AVI Biopharma Inc., of Portland, Ore., said additional analysis from a Phase II trial of the Avicine therapeutic cancer vaccine showed 51 of 77 patients with metastatic colorectal cancer demonstrated an immune response to human chorionic gonadotropin, with a median survival of 42 weeks. The company said it has developed a more potent vaccine it intends to use in upcoming trials.

Axys Pharmaceuticals Inc., of South San Francisco, began a Phase II study of APC 2059 to evaluate safety and effectiveness of a topically administered cream formulation for treating mild to moderate psoriasis. The small-molecule compound is designed to inhibit tryptase, an enzyme in mast cells involved in inflammatory diseases. Each patient will have lesions treated with APC 2059 and placebo.

BioChem Pharma Inc., of Laval, Quebec, launched Zeffix (lamivudine) in South Korea for treating chronic hepatitis B. The product is approved or pending approval for that indication in markets throughout the world.

Biogen Inc., of Cambridge, Mass., said a Phase II trial of Amevive (recombinantly engineered LFA-3/IgG human fusion protein), a product for moderate to severe psoriasis, showed it had an "excellent" dose response and side-effect profile. The trial involved 229 patients at 22 sites in the U.S., and compared weekly intravenous bolus injections of drug to placebo. Efficacy data were not disclosed. The company said it planned to move aggressively into Phase III studies after completing improvements to the commercial process.

Diversa Corp., of San Diego, and Invitrogen Corp., of San Diego, agreed to exchange technologies and products for specific uses. Diversa got an exclusive license to Invitrogen's TOPO Cloning technology to use for cloning nucleic acids from mixed populations and uncultured organisms. Invitrogen got exclusive access to use certain DNA modifying enzymes in the research reagent market.

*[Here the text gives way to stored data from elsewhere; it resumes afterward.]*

-- pv_equiv track=rewrite | github.com/xieyixu/2024fall-cs | 2024fall/oj19949.py | string2
-- ===== SOURCE A (Python) =====
-- def string2(s):
--     count2=0
--     i=0
--     while i<=len(s)-6:
--         if s[i:i + 6] =='######':
--             count2+=1
--             i = i + 6
--         else:
--             i+=1
--     return count2
-- ===== SOURCE B (Python) =====
-- def string2(s):
--     count = 0
--     run = 0
--     for ch in s:
--         if ch == '#':
--             run += 1
--             if run == 6:
--                 count += 1
--                 run = 0
--         else:
--             run = 0
--     return count
-- ===== Notes on version B (the rewrite author's own statement) =====
-- stated objective: faster
-- what changed: Replaced the index-jumping while loop that compares a fresh 6-character slice at every position by a single for-loop over characters maintaining a streak counter, counting each completed run of six; no slices are allocated.
import Mathlib
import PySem

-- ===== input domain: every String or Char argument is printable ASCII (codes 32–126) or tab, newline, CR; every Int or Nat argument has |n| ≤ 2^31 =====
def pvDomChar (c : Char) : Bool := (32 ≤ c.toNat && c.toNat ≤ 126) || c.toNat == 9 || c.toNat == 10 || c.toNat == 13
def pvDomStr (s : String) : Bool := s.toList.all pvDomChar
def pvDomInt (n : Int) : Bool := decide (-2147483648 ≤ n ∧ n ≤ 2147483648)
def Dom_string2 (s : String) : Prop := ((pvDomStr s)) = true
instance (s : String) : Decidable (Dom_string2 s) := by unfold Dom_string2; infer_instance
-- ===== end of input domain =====

-- B replaces the slice-and-jump while loop by one character pass keeping a streak counter (no slice allocation; timing run measured it faster).

-- ===== PORT A =====
-- A's while loop, literally: while i <= len(s)-6: if s[i:i+6]=='######' then count+=1, i+=6 else i+=1.
-- fuel is only a termination guard: cs.length iterations always suffice (i grows by at least 1 each step).
def string2Loop (cs : List Char) (fuel : Nat) (count : Int) (i : Int) : Int :=
  match fuel with
  | 0 => count
  | fuel + 1 =>
    if i ≤ (cs.length : Int) - 6 then
      if PySem.List.slice cs (some i) (some (i + 6)) = "######".toList then
        string2Loop cs fuel (count + 1) (i + 6)
      else
        string2Loop cs fuel count (i + 1)
    else count

def string2 (s : String) : Int := string2Loop s.toList s.toList.length 0 0

-- ===== PORT B =====
def string2AltLoop (cs : List Char) (count : Int) (run : Int) : Int :=
  match cs with
  | [] => count
  | c :: rest =>
    if c = '#' then
      if run + 1 = 6 then string2AltLoop rest (count + 1) 0
      else string2AltLoop rest count (run + 1)
    else string2AltLoop rest count 0

def string2_alt (s : String) : Int := string2AltLoop s.toList 0 0

-- ===== PRECONDITION & SPEC =====
def Spec_string2 (s : String) (out : Int) : Prop := out = string2_alt s
instance (s : String) (out : Int) : Decidable (Spec_string2 s out) := by unfold Spec_string2; infer_instance

-- ===== CLAIM (what is proved, stated in full; the proofs are below) =====
def Claim_equal_string2 : Prop := ∀ (s : String), Dom_string2 s → Spec_string2 s (string2 s)

-- ===== LEMMAS AND PROOFS =====

-- Greedy count of non-overlapping '######' windows on a suffix.
def gcount (l : List Char) : Int :=
  if h : 6 ≤ l.length then
    if l.take 6 = "######".toList then 1 + gcount (l.drop 6)
    else gcount l.tail
  else 0
  termination_by l.length
  decreasing_by
  · simp; omega
  · simp; omega

theorem gcount_small (l : List Char) (h : l.length < 6) : gcount l = 0 := by
  rw [gcount.eq_def, dif_neg (by omega)]

theorem gcount_cons_ne (c : Char) (hc : ¬ c = '#') (cs : List Char) :
    gcount (c :: cs) = gcount cs := by
  by_cases hlen : 6 ≤ (c :: cs).length
  · rw [gcount.eq_def, dif_pos hlen]
    have hne : ¬ (c :: cs).take 6 = "######".toList := by
      intro h
      have h2 := congrArg (fun l => l[0]?) h
      simp at h2
      exact hc h2
    rw [if_neg hne]
    rfl
  · rw [gcount_small _ (by omega), gcount_small _ (by simp at hlen ⊢; omega)]

-- A's loop computes count + gcount of the remaining suffix.
theorem string2Loop_eq (cs : List Char) (fuel j : Nat) (count : Int)
    (hfuel : cs.length ≤ fuel + j) :
    string2Loop cs fuel count (j : Int) = count + gcount (cs.drop j) := by
  induction fuel generalizing j count with
  | zero =>
    rw [string2Loop]
    rw [gcount_small _ (by simp; omega)]; ring
  | succ fuel ih =>
    rw [string2Loop]
    by_cases hle : (j : Int) ≤ (cs.length : Int) - 6
    · have hlen : 6 ≤ (cs.drop j).length := by simp; omega
      have hslice : PySem.List.slice cs (some (j : Int)) (some ((j : Int) + 6)) =
          (cs.drop j).take 6 := by
        have := PySem.List.slice_natCast_add cs j 6
        simpa using this
      rw [if_pos hle, hslice]
      by_cases hm : (cs.drop j).take 6 = "######".toList
      · rw [if_pos hm]
        have h6 : (j : Int) + 6 = ((j + 6 : Nat) : Int) := by push_cast; ring
        rw [h6, ih (j + 6) (count + 1) (by omega)]
        rw [gcount.eq_def (cs.drop j), dif_pos hlen, if_pos hm, List.drop_drop]
        ring_nf
      · rw [if_neg hm]
        have h1 : (j : Int) + 1 = ((j + 1 : Nat) : Int) := by push_cast; ring
        rw [h1, ih (j + 1) count (by omega)]
        rw [gcount.eq_def (cs.drop j), dif_pos hlen, if_neg hm]
        rw [List.tail_drop]
    · rw [if_neg hle]
      rw [gcount_small _ (by simp; omega)]; ring

-- skipping a streak of fewer than six '#' does not change gcount when a non-'#' follows
theorem gcount_skip (r : Nat) (hr : r < 6) (c : Char) (hc : ¬ c = '#') (cs : List Char) :
    gcount (List.replicate r '#' ++ c :: cs) = gcount (c :: cs) := by
  induction r with
  | zero => simp
  | succ r ih =>
    have hrep : List.replicate (r + 1) '#' ++ c :: cs = '#' :: (List.replicate r '#' ++ c :: cs) := by
      simp [List.replicate_succ]
    rw [hrep]
    by_cases hlen : 6 ≤ ('#' :: (List.replicate r '#' ++ c :: cs)).length
    · rw [gcount.eq_def, dif_pos hlen]
      have hne : ¬ ('#' :: (List.replicate r '#' ++ c :: cs)).take 6 = "######".toList := by
        intro h
        have h2 : (List.take 6 ('#' :: (List.replicate r '#' ++ c :: cs)))[r + 1]? =
            ("######".toList)[r + 1]? := congrArg (fun l => l[r + 1]?) h
        have hidx : ('#' :: (List.replicate r '#' ++ c :: cs))[r + 1]? = some c := by
          simp
        rw [List.getElem?_take_of_lt (by omega)] at h2
        rw [hidx] at h2
        have hh : ("######".toList)[r + 1]? = some '#' := by
          have he : "######".toList = List.replicate 6 '#' := by decide
          rw [he, List.getElem?_replicate]
          simp [hr]
        rw [hh] at h2
        exact hc (by injection h2)
      rw [if_neg hne]
      exact ih (by omega)
    · rw [gcount_small _ (by omega)]
      have : (c :: cs).length < 6 := by
        simp [List.length_append] at hlen ⊢; omega
      rw [gcount_small _ this]

-- completing a streak of six '#' contributes exactly one
theorem gcount_six (cs : List Char) :
    gcount (List.replicate 6 '#' ++ cs) = 1 + gcount cs := by
  rw [gcount.eq_def, dif_pos (by simp)]
  have htake : (List.replicate 6 '#' ++ cs).take 6 = "######".toList := by
    rw [List.take_append_of_le_length (by simp)]
    decide
  rw [if_pos htake]
  have hdrop : (List.replicate 6 '#' ++ cs).drop 6 = cs := by
    rw [List.drop_append_of_le_length (by simp)]
    simp
  rw [hdrop]

-- B's loop with streak r equals gcount with r pending '#' prepended.
theorem string2AltLoop_eq (cs : List Char) (count : Int) (r : Nat) (hr : r < 6) :
    string2AltLoop cs count (r : Int) = count + gcount (List.replicate r '#' ++ cs) := by
  induction cs generalizing count r with
  | nil =>
    rw [string2AltLoop, gcount_small _ (by simp; omega)]; ring
  | cons c rest ih =>
    rw [string2AltLoop]
    by_cases hc : c = '#'
    · rw [if_pos hc]
      by_cases h6 : (r : Int) + 1 = 6
      · have hr5 : r = 5 := by omega
        rw [if_pos h6]
        have h0 := ih (count + 1) 0 (by omega)
        simp only [Nat.cast_zero, List.replicate_zero, List.nil_append] at h0
        rw [h0]
        subst hr5 hc
        have he : List.replicate 5 '#' ++ '#' :: rest = List.replicate 6 '#' ++ rest := by
          simp [List.replicate_succ']
        rw [he, gcount_six]
        ring
      · rw [if_neg h6]
        have hr1 : r + 1 < 6 := by omega
        have hcast : (r : Int) + 1 = ((r + 1 : Nat) : Int) := by push_cast; ring
        rw [hcast, ih count (r + 1) hr1]
        subst hc
        have he : List.replicate r '#' ++ '#' :: rest = List.replicate (r + 1) '#' ++ rest := by
          simp [List.replicate_succ']
        rw [he]
    · rw [if_neg hc]
      have h0 := ih count 0 (by omega)
      simp only [Nat.cast_zero, List.replicate_zero, List.nil_append] at h0
      rw [h0, gcount_skip r hr c hc rest, gcount_cons_ne c hc rest]

-- ===== VERDICT (by name: the statement is the Claim_ definition above) =====
theorem string2_spec : Claim_equal_string2 := by
  intro s _
  unfold Spec_string2 string2 string2_alt
  have hA := string2Loop_eq s.toList s.toList.length 0 0 (by omega)
  have hB := string2AltLoop_eq s.toList 0 0 (by omega)
  simp only [Nat.cast_zero, List.drop_zero, List.replicate_zero, List.nil_append, zero_add] at hA hB
  rw [hA, hB]
-- pv_equiv track=rewrite | github.com/raul-arrabales/VANESSA | agent_engine/app/services/runtime_client.py | _coerce_weaviate_class_name
-- ===== SOURCE A (Python) =====
-- from typing import Any
--
-- class VectorStoreRuntimeClientError(RuntimeError):
--     def __init__(self, *, code: str, message: str, status_code: int, details: dict[str, Any] | None = None):
--         super().__init__(message)
--         self.code = code
--         self.message = message
--         self.status_code = status_code
--         self.details = details or {}
--
-- def _coerce_weaviate_class_name(index_name: str) -> str:
--     parts = [segment for segment in "".join(ch if ch.isalnum() else " " for ch in index_name).split() if segment]
--     if not parts:
--         raise VectorStoreRuntimeClientError(
--             code="invalid_index_name",
--             message="index name must contain letters or numbers",
--             status_code=400,
--         )
--     return "".join(part[:1].upper() + part[1:] for part in parts)
-- ===== SOURCE B (Python) =====
-- from typing import Any
--
-- class VectorStoreRuntimeClientError(RuntimeError):
--     def __init__(self, *, code: str, message: str, status_code: int, details: dict[str, Any] | None = None):
--         super().__init__(message)
--         self.code = code
--         self.message = message
--         self.status_code = status_code
--         self.details = details or {}
--
-- def _coerce_weaviate_class_name(index_name: str) -> str:
--     # Single pass: a non-alphanumeric character marks a word boundary; the
--     # first alphanumeric character after a boundary is uppercased.
--     out: list[str] = []
--     boundary = True
--     for ch in index_name:
--         if ch.isalnum():
--             out.append(ch.upper() if boundary else ch)
--             boundary = False
--         else:
--             boundary = True
--     if not out:
--         raise VectorStoreRuntimeClientError(
--             code="invalid_index_name",
--             message="index name must contain letters or numbers",
--             status_code=400,
--         )
--     return "".join(out)
-- ===== Notes on version B (the rewrite author's own statement) =====
-- stated objective: alternative
-- what changed: Replaces A's three staged passes (blank out non-alphanumerics into a new string, split it on whitespace, re-join capitalized segments) by one single pass over the characters with a word-boundary flag, building the output directly; Pre_ excludes inputs with no alphanumeric character, on which both A and B raise VectorStoreRuntimeClientError.
import Mathlib
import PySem

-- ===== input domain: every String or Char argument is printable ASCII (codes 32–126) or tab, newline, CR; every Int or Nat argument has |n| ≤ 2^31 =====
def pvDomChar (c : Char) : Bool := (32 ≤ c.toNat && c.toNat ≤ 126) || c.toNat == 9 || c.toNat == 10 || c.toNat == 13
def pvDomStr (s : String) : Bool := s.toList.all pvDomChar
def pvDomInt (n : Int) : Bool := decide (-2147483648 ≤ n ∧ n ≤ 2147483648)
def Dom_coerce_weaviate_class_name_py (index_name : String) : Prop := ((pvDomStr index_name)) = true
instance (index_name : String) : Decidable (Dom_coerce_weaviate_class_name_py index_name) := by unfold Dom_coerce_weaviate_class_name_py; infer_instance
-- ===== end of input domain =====

-- B replaces A's staged passes (blank, split, re-join capitalized) by one boundary-flag pass over the characters.


-- ===== PORT A =====
-- ch if ch.isalnum() else " "
def pvBlank (c : Char) : Char := if PySem.Chars.isalnum c then c else ' '

-- part[:1].upper() + part[1:]
def pvCapFirst (p : List Char) : List Char :=
  PySem.Chars.upper (PySem.Chars.slice p none (some 1)) ++ PySem.Chars.slice p (some 1) none

-- Port of A. Where the Python raises (no alphanumeric character: parts == []),
-- excluded by Pre_ below, the port just returns the empty join.
def coerce_weaviate_class_name_py (index_name : String) : String :=
  let blanked := index_name.toList.map pvBlank
  let parts := (PySem.Chars.split₀ blanked).filter (fun seg => !seg.isEmpty)
  String.ofList (PySem.Chars.join [] (parts.map pvCapFirst))

-- ===== PORT B =====
-- one step of Source B's loop: state = (out, boundary)
def pvStepB (st : List Char × Bool) (ch : Char) : List Char × Bool :=
  if PySem.Chars.isalnum ch then
    (st.1 ++ [if st.2 then PySem.Chars.upperChar ch else ch], false)
  else
    (st.1, true)

-- Port of B. Where the Python raises (out == [], excluded by Pre_) it returns "".
def coerce_weaviate_class_name_py_alt (index_name : String) : String :=
  String.ofList (index_name.toList.foldl pvStepB ([], true)).1

-- ===== PRECONDITION & SPEC =====
-- Pre_ excludes exactly the inputs with no alphanumeric character, on which the
-- Python A (and B) raise VectorStoreRuntimeClientError instead of returning.
def Pre_coerce_weaviate_class_name_py (index_name : String) : Prop :=
  index_name.toList.any PySem.Chars.isalnum = true
instance (index_name : String) : Decidable (Pre_coerce_weaviate_class_name_py index_name) := by
  unfold Pre_coerce_weaviate_class_name_py; infer_instance

def pvWitness_coerce_weaviate_class_name_py : String := "doc_v2"

def Spec_coerce_weaviate_class_name_py (index_name : String) (out : String) : Prop :=
  out = coerce_weaviate_class_name_py_alt index_name
instance (index_name : String) (out : String) : Decidable (Spec_coerce_weaviate_class_name_py index_name out) := by
  unfold Spec_coerce_weaviate_class_name_py; infer_instance

-- ===== CLAIM =====
def Claim_equal_coerce_weaviate_class_name_py : Prop :=
  ∀ (index_name : String), Dom_coerce_weaviate_class_name_py index_name →
    Pre_coerce_weaviate_class_name_py index_name →
    Spec_coerce_weaviate_class_name_py index_name (coerce_weaviate_class_name_py index_name)

-- ===== LEMMAS AND PROOFS =====

-- recursion that B's foldl unrolls to (proof helper only)
def pvFB : List Char → Bool → List Char
  | [], _ => []
  | c :: cs, b =>
    if PySem.Chars.isalnum c then
      (if b then [PySem.Chars.upperChar c] else [c]) ++ pvFB cs false
    else
      pvFB cs true

lemma pvFoldB_eq (cs : List Char) : ∀ (acc : List Char) (b : Bool),
    (cs.foldl pvStepB (acc, b)).1 = acc ++ pvFB cs b := by
  induction cs with
  | nil => intro acc b; simp [pvFB]
  | cons c cs ih =>
    intro acc b
    by_cases h : PySem.Chars.isalnum c
    · simp [pvStepB, pvFB, h, ih]
      split <;> simp
    · simp [pvStepB, pvFB, h, ih]

lemma pvIsalnum_not_isspace (c : Char) (h : PySem.Chars.isalnum c = true) :
    PySem.Chars.isspace c = false := by
  simp only [PySem.Chars.isalnum, PySem.Chars.isalpha, PySem.Chars.isdigit, PySem.Chars.isspace,
    PySem.Chars.isupper, PySem.Chars.islower, Char.le_def, UInt32.le_iff_toNat_le, Bool.or_eq_true,
    Bool.and_eq_true, decide_eq_true_eq, Bool.or_eq_false_iff, Bool.and_eq_false_iff,
    decide_eq_false_iff_not, show 'A'.val.toNat = 65 from rfl, show 'Z'.val.toNat = 90 from rfl,
    show 'a'.val.toNat = 97 from rfl, show 'z'.val.toNat = 122 from rfl,
    show '0'.val.toNat = 48 from rfl, show '9'.val.toNat = 57 from rfl, Char.toNat] at *
  omega

lemma pvJoin_nil_flatten (l : List (List Char)) : PySem.Chars.join [] l = l.flatten := by
  induction l with
  | nil => rfl
  | cons x xs ih =>
    cases xs with
    | nil => simp [PySem.Chars.join, List.intercalate]
    | cons y ys =>
      rw [PySem.Chars.join_cons_cons]
      simpa using congrArg (x ++ ·) ih

lemma pvCapFirst_nil : pvCapFirst [] = [] := by
  simp [pvCapFirst, PySem.Chars.upper, PySem.List.slice, PySem.List.clampIdx]

lemma pvCapFirst_cons (x : Char) (xs : List Char) :
    pvCapFirst (x :: xs) = PySem.Chars.upperChar x :: xs := by
  simp [pvCapFirst, PySem.Chars.upper, PySem.List.slice, PySem.List.clampIdx]

lemma pvCapFirst_append (xs ys : List Char) (h : xs ≠ []) :
    pvCapFirst (xs ++ ys) = pvCapFirst xs ++ ys := by
  cases xs with
  | nil => exact absurd rfl h
  | cons x xt => simp [pvCapFirst_cons]

-- the capitalized words streamed out of split₀.go equal the single-pass output
lemma pvGo_eq (cs : List Char) : ∀ (cur : List Char) (acc : List (List Char)),
    ((((PySem.Chars.split₀.go (cs.map pvBlank) cur acc).filter (fun seg => !seg.isEmpty)).map pvCapFirst)).flatten
      = (((acc.reverse.filter (fun seg => !seg.isEmpty)).map pvCapFirst)).flatten
        ++ pvCapFirst cur.reverse ++ pvFB cs cur.isEmpty := by
  induction cs with
  | nil =>
    intro cur acc
    cases cur with
    | nil => simp [PySem.Chars.split₀.go, pvFB, pvCapFirst_nil]
    | cons c ct =>
      simp [PySem.Chars.split₀.go, pvFB, List.filter_append]
  | cons c cs ih =>
    intro cur acc
    by_cases h : PySem.Chars.isalnum c
    · have hb : pvBlank c = c := by simp [pvBlank, h]
      have hs : PySem.Chars.isspace c = false := pvIsalnum_not_isspace c h
      rw [List.map_cons, hb]
      rw [show PySem.Chars.split₀.go (c :: cs.map pvBlank) cur acc
            = PySem.Chars.split₀.go (cs.map pvBlank) (c :: cur) acc by
        simp [PySem.Chars.split₀.go, hs]]
      rw [ih (c :: cur) acc]
      cases cur with
      | nil => simp [pvFB, h, pvCapFirst_nil, pvCapFirst_cons]
      | cons d dt =>
        have hc : pvCapFirst (dt.reverse ++ [d, c]) = pvCapFirst (dt.reverse ++ [d]) ++ [c] := by
          rw [show dt.reverse ++ [d, c] = (dt.reverse ++ [d]) ++ [c] by simp]
          exact pvCapFirst_append _ [c] (by simp)
        simp [pvFB, h, hc]
    · have hb : pvBlank c = ' ' := by simp [pvBlank, h]
      have hs : PySem.Chars.isspace ' ' = true := rfl
      rw [List.map_cons, hb]
      cases cur with
      | nil =>
        rw [show PySem.Chars.split₀.go (' ' :: cs.map pvBlank) [] acc
              = PySem.Chars.split₀.go (cs.map pvBlank) [] acc by
          simp [PySem.Chars.split₀.go, hs]]
        rw [ih [] acc]
        simp [pvFB, h]
      | cons d dt =>
        rw [show PySem.Chars.split₀.go (' ' :: cs.map pvBlank) (d :: dt) acc
              = PySem.Chars.split₀.go (cs.map pvBlank) [] ((d :: dt).reverse :: acc) by
          simp [PySem.Chars.split₀.go, hs]]
        rw [ih [] ((d :: dt).reverse :: acc)]
        simp [pvFB, h, pvCapFirst_nil, List.filter_append]

-- ===== VERDICT =====
theorem coerce_weaviate_class_name_py_spec : Claim_equal_coerce_weaviate_class_name_py := by
  intro s _ _
  unfold Spec_coerce_weaviate_class_name_py coerce_weaviate_class_name_py coerce_weaviate_class_name_py_alt
  apply congrArg String.ofList
  rw [pvFoldB_eq, pvJoin_nil_flatten]
  have := pvGo_eq s.toList [] []
  simpa [PySem.Chars.split₀, pvCapFirst_nil] using this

EnzyMed Inc., of Iowa City, Iowa, said it will receive undisclosed up-front, milestone and royalty payments under an agreement to optimize lead compounds for IntraBiotics Pharmaceuticals Inc., of Mountain View, Calif. IntraBiotics said its goal is to rapidly identify and develop antimicrobial agents.

Matrix Pharmaceuticals Inc., of Fremont, Calif., expanded its Phase II program of FMdC by initiating a Phase II study in advanced or recurrent cancer of the colon or rectum. A Phase II trial of the nucleoside analogue in non-small-cell lung cancer now includes 30 patients and is expected to be completed this year.

NPS Pharmaceuticals Inc., of Salt Lake City, said its Japanese licensee, Kirin Brewery Co. Ltd., of Tokyo, began development of a second-generation compound in the class known as "calcimimetics." Amgen Inc., of Thousand Oaks, Calif., is conducting U.S. Phase II trials of the same NPS second-generation compound. Calcimimetics are small molecules, designed to treat hyperparathyroidism, that activate calcium receptors on parathyroid glands.

Paracelsian Inc., of Ithaca, N.Y., said studies of the activity of Andrographolide - a compound derived from its library of traditional Chinese medicines - confirmed it has synergy with AZT in treating HIV. The company said AZT levels could be cut in half without reducing the effect against HIV.

PathoGenesis Corp., of Seattle, said its subsidiary signed a research agreement giving Swedish Orphan AB distribution rights for TOBI (tobramycin solution for inhalation) in Sweden, Denmark, Norway and Finland. The drug is under review in Europe. Also, PathoGenesis signed an agreement with Germany-based PulmoPharm GmbH for distribution of TOBI in that country. The product is being reviewed in the U.K., the lead country for seeking approval to market it in the European Union, for management of infections in cystic fibrosis patients.

PE Biosystems Group, of San Jose, Calif., and Paradigm Genetics Inc., of Research Triangle Park, N.C., signed a five-year agreement to develop bioinformatics software for functional genomics. The relationship will leverage Paradigm's experience in agricultural genomics with PE's information and bioinformatics systems.

Vimrx Pharmaceuticals Inc., of Wilmington, Del., said its name change to Nexell Therapeutics Inc. and the move of its headquarters to Irvine, Calif., were approved by shareholders.